_TASK DIRECTIONS_. Every line that contains the word "Decidable" should be copied from the records below.

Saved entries
-- pv_equiv track=rewrite | github.com/janael-pinheiro/hacker_hank_solutions | hacker_hank/two_characters.py | is_alternating_characters
-- ===== SOURCE A (Python) =====
-- from typing import Dict, Tuple, List
--
-- def is_alternating_characters(first: List[int], second: List[int]) -> bool:
--     if len(first) < 2 or len(second) < 2:
--         return False
--     minimum_length = min(len(first), len(second))
--     count = 0
--     valid_count_1 = 0
--     valid_count_2 = 0
--     # if len(first) <= 4 or len(second) <= 4:
--     #     valid_count_1 = 2
--     #     valid_count_2 = 2
--     last_1 = -1
--     last_2 = -1
--     while count < len(first) and count < len(second):
--         if last_1 < first[count] < second[count]:
--             valid_count_1 += 1
--         last_1 = second[count]
--         if last_2 < second[count] < first[count]:
--             valid_count_2 += 1
--         last_2 = first[count]
--         count += 1
--     # if len(first) <= 4 or len(second) <= 4:
--     #     count = 0
--     #     while count < len(first) and count < len(second):
--     #         valid_count_1 += int(first[count] > second[count])
--     #         valid_count_2 += int(first[count] < second[count])
--     #         count += 1
--     # else:
--     #     valid_count_1 = 0
--     #     valid_count_2 = 0
--     #     while count < len(first) - 1 and count < len(second) - 1:
--     #         if first[count] > second[count - 1] and first[count] < second[count+1]:
--     #             valid_count_1 += 1
--     #         if second[count] > first[count - 1] and second[count] < first[count+1]:
--     #             valid_count_2 += 1
--     #         count += 1
--     return valid_count_1 == minimum_length or valid_count_2 == minimum_length
-- ===== SOURCE B (Python) =====
-- def is_alternating_characters(first, second):
--     if len(first) < 2 or len(second) < 2:
--         return False
--     m = min(len(first), len(second))
--
--     def increasing_interleave(a, b):
--         # -1 sentinel mirrors the lower bound A applies to the first element
--         seq = [-1]
--         for x, y in zip(a[:m], b[:m]):
--             seq.append(x)
--             seq.append(y)
--         return all(p < q for p, q in zip(seq, seq[1:]))
--
--     return increasing_interleave(first, second) or increasing_interleave(second, first)
-- ===== Notes on version B (the rewrite author's own statement) =====
-- stated objective: alternative
-- what changed: Replaces A's two simultaneously-maintained counters-with-sentinels loop and final count==min comparison by building each sentinel-prefixed interleaved sequence and testing that it is strictly increasing (all adjacent-pair check), trying both interleavings.
import Mathlib
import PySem

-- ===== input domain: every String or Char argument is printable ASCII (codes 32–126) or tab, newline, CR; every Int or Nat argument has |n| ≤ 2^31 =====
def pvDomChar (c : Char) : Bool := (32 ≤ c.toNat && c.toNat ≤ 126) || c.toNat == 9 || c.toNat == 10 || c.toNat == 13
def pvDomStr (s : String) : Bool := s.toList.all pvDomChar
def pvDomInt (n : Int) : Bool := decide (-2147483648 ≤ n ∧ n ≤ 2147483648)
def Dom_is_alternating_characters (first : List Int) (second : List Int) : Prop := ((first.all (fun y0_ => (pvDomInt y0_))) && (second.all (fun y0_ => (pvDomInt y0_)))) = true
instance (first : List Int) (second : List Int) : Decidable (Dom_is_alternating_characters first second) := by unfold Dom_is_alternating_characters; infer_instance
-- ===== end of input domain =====

-- B re-reads A's two counters as: one of the two sentinel-prefixed interleavings is strictly increasing (alternative decomposition, same cost).


-- ===== PORT A =====
-- A's while loop over count, reading first[count]/second[count]: structural recursion
-- over the two lists carrying (last_1, last_2, valid_count_1, valid_count_2).
def pvLoopA : List Int → List Int → Int → Int → Int → Int → Int × Int
  | x :: xs, y :: ys, last1, last2, v1, v2 =>
      pvLoopA xs ys y x
        (if last1 < x ∧ x < y then v1 + 1 else v1)
        (if last2 < y ∧ y < x then v2 + 1 else v2)
  | _, _, _, _, v1, v2 => (v1, v2)

def is_alternating_characters (first : List Int) (second : List Int) : Bool :=
  if first.length < 2 ∨ second.length < 2 then false
  else
    let minimumLength : Int := (min first.length second.length : Nat)
    let r := pvLoopA first second (-1) (-1) 0 0
    r.1 == minimumLength || r.2 == minimumLength

-- ===== PORT B =====
-- seq = [-1] ++ interleave of zip(a[:m], b[:m])
def pvSeq (m : Nat) (a b : List Int) : List Int :=
  -1 :: ((a.take m).zip (b.take m)).foldr (fun p acc => p.1 :: p.2 :: acc) []

-- all(p < q for p, q in zip(seq, seq[1:]))
def pvStrictInc (seq : List Int) : Bool :=
  (seq.zip seq.tail).all (fun p => p.1 < p.2)

def is_alternating_characters_alt (first : List Int) (second : List Int) : Bool :=
  if first.length < 2 ∨ second.length < 2 then false
  else
    let m := min first.length second.length
    pvStrictInc (pvSeq m first second) || pvStrictInc (pvSeq m second first)

-- ===== PRECONDITION & SPEC =====
def Spec_is_alternating_characters (first : List Int) (second : List Int) (out : Bool) : Prop := out = is_alternating_characters_alt first second
instance (first : List Int) (second : List Int) (out : Bool) : Decidable (Spec_is_alternating_characters first second out) := by unfold Spec_is_alternating_characters; infer_instance

-- ===== CLAIM (what is proved, stated in full; the proofs are below) =====
def Claim_equal_is_alternating_characters : Prop := ∀ (first : List Int) (second : List Int), Dom_is_alternating_characters first second → Spec_is_alternating_characters first second (is_alternating_characters first second)

-- ===== LEMMAS AND PROOFS =====

-- the per-pair chain condition both programs decide
def pvChain : Int → List Int → List Int → Bool
  | l1, x :: xs, y :: ys => (decide (l1 < x) && decide (x < y)) && pvChain y xs ys
  | _, _, _ => true

lemma pvLoopA_fst_le (f s : List Int) (l1 l2 v1 v2 : Int) :
    (pvLoopA f s l1 l2 v1 v2).1 ≤ v1 + (min f.length s.length : Nat) := by
  induction f generalizing s l1 l2 v1 v2 with
  | nil => simp [pvLoopA]
  | cons x xs ih =>
    cases s with
    | nil => simp [pvLoopA]
    | cons y ys =>
      simp only [pvLoopA, List.length_cons, Nat.add_min_add_right]
      split_ifs <;>
        refine le_trans (ih ys y x _ _) (by push_cast; omega)

lemma pvLoopA_fst_eq_iff (f s : List Int) (l1 l2 v1 v2 : Int) :
    ((pvLoopA f s l1 l2 v1 v2).1 = v1 + (min f.length s.length : Nat)) ↔ pvChain l1 f s = true := by
  induction f generalizing s l1 l2 v1 v2 with
  | nil => simp [pvLoopA, pvChain]
  | cons x xs ih =>
    cases s with
    | nil => simp [pvLoopA, pvChain]
    | cons y ys =>
      simp only [pvLoopA, pvChain, List.length_cons, Nat.add_min_add_right]
      by_cases h : l1 < x ∧ x < y
      · rw [if_pos h]
        simp only [h.1, h.2, decide_true, Bool.true_and]
        constructor
        · intro he
          exact (ih ys y x (v1 + 1) (if l2 < y ∧ y < x then v2 + 1 else v2)).mp
            (by push_cast at he ⊢; omega)
        · intro hc
          have := (ih ys y x (v1 + 1) (if l2 < y ∧ y < x then v2 + 1 else v2)).mpr hc
          push_cast at this ⊢; omega
      · rw [if_neg h]
        have hb := pvLoopA_fst_le xs ys y x v1 (if l2 < y ∧ y < x then v2 + 1 else v2)
        constructor
        · intro he; exfalso; push_cast at he hb; omega
        · intro hc
          exfalso
          rcases not_and_or.mp h with h' | h' <;> simp [h'] at hc

lemma pvLoopA_snd_eq_fst_swap (f s : List Int) (l1 l2 v1 v2 : Int) :
    (pvLoopA f s l1 l2 v1 v2).2 = (pvLoopA s f l2 l1 v2 v1).1 := by
  induction f generalizing s l1 l2 v1 v2 with
  | nil => cases s <;> simp [pvLoopA]
  | cons x xs ih =>
    cases s with
    | nil => simp [pvLoopA]
    | cons y ys => simp only [pvLoopA]; exact ih ys y x _ _

lemma pvStrictInc_cons_cons (a b : Int) (t : List Int) :
    pvStrictInc (a :: b :: t) = (decide (a < b) && pvStrictInc (b :: t)) := by
  simp [pvStrictInc, List.zip]

lemma pvStrictInc_seq_eq_chain (l1 : Int) (f s : List Int) :
    pvStrictInc (l1 :: (f.zip s).foldr (fun p acc => p.1 :: p.2 :: acc) []) = pvChain l1 f s := by
  induction f generalizing s l1 with
  | nil => simp [pvStrictInc, pvChain]
  | cons x xs ih =>
    cases s with
    | nil => simp [pvStrictInc, pvChain]
    | cons y ys =>
      simp only [List.zip_cons_cons, List.foldr_cons]
      rw [pvStrictInc_cons_cons, pvStrictInc_cons_cons, ih, pvChain]
      cases decide (l1 < x) <;> cases decide (x < y) <;> simp

lemma zip_take_min (f s : List Int) :
    (f.take (min f.length s.length)).zip (s.take (min f.length s.length)) = f.zip s := by
  rw [List.zip, ← List.take_zipWith]
  exact List.take_of_length_le (by simp)

lemma pvStrictInc_pvSeq (f s : List Int) :
    pvStrictInc (pvSeq (min f.length s.length) f s) = pvChain (-1) f s := by
  rw [pvSeq, zip_take_min, pvStrictInc_seq_eq_chain]

-- ===== VERDICT (by name: the statement is the Claim_ definition above) =====
theorem is_alternating_characters_spec : Claim_equal_is_alternating_characters := by
  intro f s _
  unfold Spec_is_alternating_characters is_alternating_characters is_alternating_characters_alt
  by_cases hlen : f.length < 2 ∨ s.length < 2
  · rw [if_pos hlen, if_pos hlen]
  · simp only [if_neg hlen]
    have h1 : ((pvLoopA f s (-1) (-1) 0 0).1 == ((min f.length s.length : Nat) : Int)) =
        pvStrictInc (pvSeq (min f.length s.length) f s) := by
      have hiff := pvLoopA_fst_eq_iff f s (-1) (-1) 0 0
      simp only [zero_add] at hiff
      push_cast at hiff
      rw [pvStrictInc_pvSeq]
      cases hc : pvChain (-1) f s <;> simp [beq_iff_eq, hiff, hc]
    have h2 : ((pvLoopA f s (-1) (-1) 0 0).2 == ((min f.length s.length : Nat) : Int)) =
        pvStrictInc (pvSeq (min f.length s.length) s f) := by
      have hiff := pvLoopA_fst_eq_iff s f (-1) (-1) 0 0
      simp only [zero_add] at hiff
      push_cast at hiff
      rw [pvLoopA_snd_eq_fst_swap,
        show min f.length s.length = min s.length f.length from Nat.min_comm _ _,
        pvStrictInc_pvSeq]
      cases hc : pvChain (-1) s f <;> simp [beq_iff_eq, hiff, hc]
    rw [h1, h2]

_TASK RESPONSE_.
instance (first : List Int) (second : List Int) : Decidable (Dom_is_alternating_characters first second) := by unfold Dom_is_alternating_characters; infer_instance
instance (first : List Int) (second : List Int) (out : Bool) : Decidable (Spec_is_alternating_characters first second out) := by unfold Spec_is_alternating_characters; infer_instance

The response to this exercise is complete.